Ferrets are also very sensitive to heat and have no way of cooling themselves down, they must not be left outside in the sun all day..... They very quickly develop sun stroke. 


Please do your research, ferrets are very specialist pets and are more complex than people realise.


You will need to find a specialist exotics vet, not many normal vets will have much experience with ferrets.


----------



## goodwin1234 (Mar 23, 2008)

Thanks for all the input guys, sorry for the late reply. You'll be pleased to know that I have managed to fit a small window to the garage, so work on the cage has commenced! :no1:


----------



## Rogue665 (Mar 17, 2010)

Small window, big enough to light up their entire cage throughout the day? excluding their hide.
Looks good though, plenty of tubes and shelves they will use it all.


----------



## goodwin1234 (Mar 23, 2008)

Well, it's bright enough in there for me to see what I'm doing, but at the same time it's not exactly Blackpool illuminations lol.

I figure at the very least it'll give them a natural light cycle, and certain amounts of UVA and UVB. Deabteable whether or not that'll be enough on it's own, but I figure having them outside/in the house when I can, should be plenty.


----------



## PETERAROBERTSON (Jul 2, 2008)

You dont get uv through glass.
Or uvb.
But theres plenty substitutes.


----------



## goodwin1234 (Mar 23, 2008)

It's steel mesh, but you raise a good point. Ferrets kept inside a home wouldn't recieve any more UV than one kept in a garage. Maybe the window was a waste of time after all lol.


----------



## Mollie100 (Dec 17, 2013)

I think a window is always good - I wouldn't like to live in the dark 24/7 and I don't think it's natural for animals to either lol. 

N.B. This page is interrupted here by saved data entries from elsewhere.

-- pv_equiv track=rewrite | github.com/kamal-buqaileh/ruby_agent | core/analyzer.py | _generate_class_name_variations
-- ===== SOURCE A (Python) =====
-- from typing import Dict, List, Optional
--
-- def _generate_class_name_variations(class_name: str, namespaces: List[str]) -> List[str]:
--     """
--     Generate all possible class name variations for a given class.
--
--     For a class like Api::V1::UsersController, this generates:
--     - Api::V1::UsersController (full path)
--     - V1::UsersController (without outer namespace)
--     - UsersController (just class name)
--     - ::UsersController (absolute root reference)
--
--     Args:
--         class_name: The class name.
--         namespaces: List of namespace names.
--
--     Returns:
--         List of all possible class name variations.
--     """
--     variations: List[str] = []
--
--     # Full path and partial paths: Api::V1::UsersController, V1::UsersController, etc.
--     # Generate all suffixes of the namespace chain
--     for i in range(len(namespaces) + 1):
--         if i == len(namespaces):
--             # Just the class name (no namespaces)
--             variations.append(class_name)
--         else:
--             partial_path = "::".join([*namespaces[i:], class_name])
--             variations.append(partial_path)
--
--     # Absolute root reference: ::UsersController
--     variations.append(f"::{class_name}")
--
--     return variations
-- ===== SOURCE B (Python) =====
-- def _generate_class_name_variations(class_name, namespaces):
--     # Build variations innermost-first with an accumulator: each new variation
--     # reuses the previously built suffix instead of re-joining a slice.
--     acc = [class_name]
--     current = class_name
--     for ns in reversed(namespaces):
--         current = ns + "::" + current
--         acc.append(current)
--     acc.reverse()
--     acc.append("::" + class_name)
--     return acc
-- ===== Notes on version B (the rewrite author's own statement) =====
-- stated objective: alternative
-- what changed: Instead of re-joining each namespace-suffix slice with '::'.join, B walks the namespaces back-to-front with an accumulator, extending the previously built suffix by one namespace per step, then reverses the list and appends the absolute-root form.
import Mathlib
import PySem

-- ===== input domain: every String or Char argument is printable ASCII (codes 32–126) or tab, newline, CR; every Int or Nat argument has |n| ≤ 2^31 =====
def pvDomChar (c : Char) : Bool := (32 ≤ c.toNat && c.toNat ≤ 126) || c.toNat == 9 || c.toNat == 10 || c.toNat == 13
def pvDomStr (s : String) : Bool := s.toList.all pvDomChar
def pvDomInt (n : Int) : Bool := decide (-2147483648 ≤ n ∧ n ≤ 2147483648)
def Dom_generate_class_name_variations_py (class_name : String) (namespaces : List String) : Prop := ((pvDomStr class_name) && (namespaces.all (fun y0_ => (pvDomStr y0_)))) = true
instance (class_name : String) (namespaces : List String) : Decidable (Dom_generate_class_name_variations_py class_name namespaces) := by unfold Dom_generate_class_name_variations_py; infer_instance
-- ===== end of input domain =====

-- B builds each variation by extending the previously built suffix back-to-front with an
-- accumulator, instead of re-joining a namespace slice per variation (objective: alternative).

-- ===== PORT A =====
def generate_class_name_variations_py (class_name : String) (namespaces : List String) : List String :=
  let variations : List String :=
    (PySem.List.pyRange 0 ((namespaces.length : Int) + 1) 1).foldl
      (fun variations i =>
        if i = (namespaces.length : Int) then
          variations ++ [class_name]
        else
          variations ++ [PySem.Str.join "::" (PySem.List.slice namespaces (some i) none ++ [class_name])])
      []
  variations ++ ["::" ++ class_name]

-- ===== PORT B =====
def generate_class_name_variations_py_alt (class_name : String) (namespaces : List String) : List String :=
  let p : List String × String :=
    namespaces.reverse.foldl
      (fun (s : List String × String) ns =>
        let current := ns ++ "::" ++ s.2
        (s.1 ++ [current], current))
      ([class_name], class_name)
  p.1.reverse ++ ["::" ++ class_name]

-- ===== PRECONDITION & SPEC =====
def Spec_generate_class_name_variations_py (class_name : String) (namespaces : List String) (out : List String) : Prop := out = generate_class_name_variations_py_alt class_name namespaces
instance (class_name : String) (namespaces : List String) (out : List String) : Decidable (Spec_generate_class_name_variations_py class_name namespaces out) := by unfold Spec_generate_class_name_variations_py; infer_instance

-- ===== CLAIM (what is proved, stated in full; the proofs are below) =====
def Claim_equal_generate_class_name_variations_py : Prop := ∀ (class_name : String) (namespaces : List String), Dom_generate_class_name_variations_py class_name namespaces → Spec_generate_class_name_variations_py class_name namespaces (generate_class_name_variations_py class_name namespaces)

-- ===== LEMMAS AND PROOFS =====

-- g cn l k = "::"-join of the k-th namespace suffix followed by the class name
def pvSuffixJoin (cn : String) (l : List String) (k : Nat) : String :=
  PySem.Str.join "::" (l.drop k ++ [cn])

theorem pvSuffixJoin_length (cn : String) (l : List String) :
    pvSuffixJoin cn l l.length = cn := by
  simp [pvSuffixJoin, PySem.Str.join, PySem.Chars.join, List.intercalate]

theorem pvSuffixJoin_cons_zero (cn x : String) (xs : List String) :
    pvSuffixJoin cn (x :: xs) 0 = x ++ "::" ++ pvSuffixJoin cn xs 0 := by
  unfold pvSuffixJoin PySem.Str.join
  obtain ⟨y, rest, h⟩ : ∃ y rest, (xs ++ [cn]).map String.toList = y :: rest := by
    cases xs <;> simp
  simp only [List.drop_zero, List.cons_append, List.map_cons, h,
    PySem.Chars.join_cons_cons, String.ofList_append, String.ofList_toList]

theorem pvSuffixJoin_cons_succ (cn x : String) (xs : List String) (j : Nat) :
    pvSuffixJoin cn (x :: xs) (j + 1) = pvSuffixJoin cn xs j := rfl

theorem pvRevMapRange {α : Type} (f : Nat → α) (n : Nat) :
    ((List.range n).map (fun k => f (n - 1 - k))).reverse = (List.range n).map f := by
  apply List.ext_getElem
  · simp
  · intro i h1 h2
    simp only [List.length_map, List.length_range] at h1 h2
    simp only [List.getElem_reverse, List.length_map, List.length_range, List.getElem_map,
      List.getElem_range]
    congr 1
    omega

theorem pvA_eq (cn : String) (l : List String) :
    generate_class_name_variations_py cn l =
      (List.range l.length).map (pvSuffixJoin cn l) ++ [cn, "::" ++ cn] := by
  unfold generate_class_name_variations_py
  dsimp only
  rw [PySem.List.pyRange_one_succ_right (Int.natCast_nonneg l.length), List.foldl_append,
    List.foldl_cons, List.foldl_nil, if_pos rfl,
    PySem.List.foldl_congr_mem _ _ (fun acc i => acc ++ [pvSuffixJoin cn l i.toNat]) _
      (by
        intro acc x hx
        rw [PySem.List.mem_pyRange_one] at hx
        rw [if_neg (by omega), PySem.List.slice_from l hx.1]
        rfl),
    PySem.List.foldl_append_singleton_eq_map, PySem.List.pyRange_one, List.map_map]
  simp [pvSuffixJoin]

theorem pvB_fold (cn : String) (l : List String) :
    l.reverse.foldl
      (fun (s : List String × String) ns => (s.1 ++ [ns ++ "::" ++ s.2], ns ++ "::" ++ s.2))
      ([cn], cn) =
      ((List.range (l.length + 1)).map (fun k => pvSuffixJoin cn l (l.length - k)),
        pvSuffixJoin cn l 0) := by
  induction l with
  | nil => simp [pvSuffixJoin, PySem.Str.join, PySem.Chars.join, List.intercalate]
  | cons x xs ih =>
    rw [List.reverse_cons, List.foldl_append, ih]
    simp only [List.foldl_cons, List.foldl_nil, List.length_cons]
    refine Prod.ext ?_ ?_
    · show _ ++ _ = _
      rw [List.range_succ (n := xs.length + 1), List.map_append]
      congr 1
      · apply List.map_congr_left
        intro k hk
        rw [List.mem_range] at hk
        have : xs.length + 1 - k = (xs.length - k) + 1 := by omega
        rw [this, pvSuffixJoin_cons_succ]
      · simp [pvSuffixJoin_cons_zero]
    · exact (pvSuffixJoin_cons_zero cn x xs).symm

theorem pvB_eq (cn : String) (l : List String) :
    generate_class_name_variations_py_alt cn l =
      (List.range l.length).map (pvSuffixJoin cn l) ++ [cn, "::" ++ cn] := by
  unfold generate_class_name_variations_py_alt
  dsimp only
  rw [pvB_fold]
  have h : (fun k => pvSuffixJoin cn l (l.length - k)) =
      (fun k => pvSuffixJoin cn l ((l.length + 1) - 1 - k)) := by
    funext k; congr 1
  rw [h, pvRevMapRange (pvSuffixJoin cn l) (l.length + 1), List.range_succ, List.map_append]
  simp [pvSuffixJoin_length]

-- ===== VERDICT (by name: the statement is the Claim_ definition above) =====
theorem generate_class_name_variations_py_spec : Claim_equal_generate_class_name_variations_py := by
  intro cn l _
  unfold Spec_generate_class_name_variations_py
  rw [pvA_eq, pvB_eq]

I would suggest whitewashing the walls for more light - we have our rabbits in a brick built shed outside and though it has a good sized window the dark brickwork always made it feel dark in there. So before we put the rabbits in we whitewashed the walls whilst we were cleaning the shed up and it's made a huge difference to the light levels in there. Bear in mind that at this time of year light levels are almost at their peak but come autumn / winter it will be a very different story.


----------



## goodwin1234 (Mar 23, 2008)

Yeah, good shout mate. I'll do just that: victory:


----------



## WolfySam (Jun 19, 2013)

looks great to me and you could leash train them so that way you can take them for walks around your area so they get the UV thats what im going to be doing with my girls but while they settle they have roam of the house and a run outside to amazing animals and i plan on getting more well in fact have plans for 2 hobs (my girls are sprites so no babies from them) :flrt:


----------



## Rogue665 (Mar 17, 2010)

You could replace the window (glass part) with heavy duty mesh/wire and cover it over (curtain) when the weather is too cold for them.


----------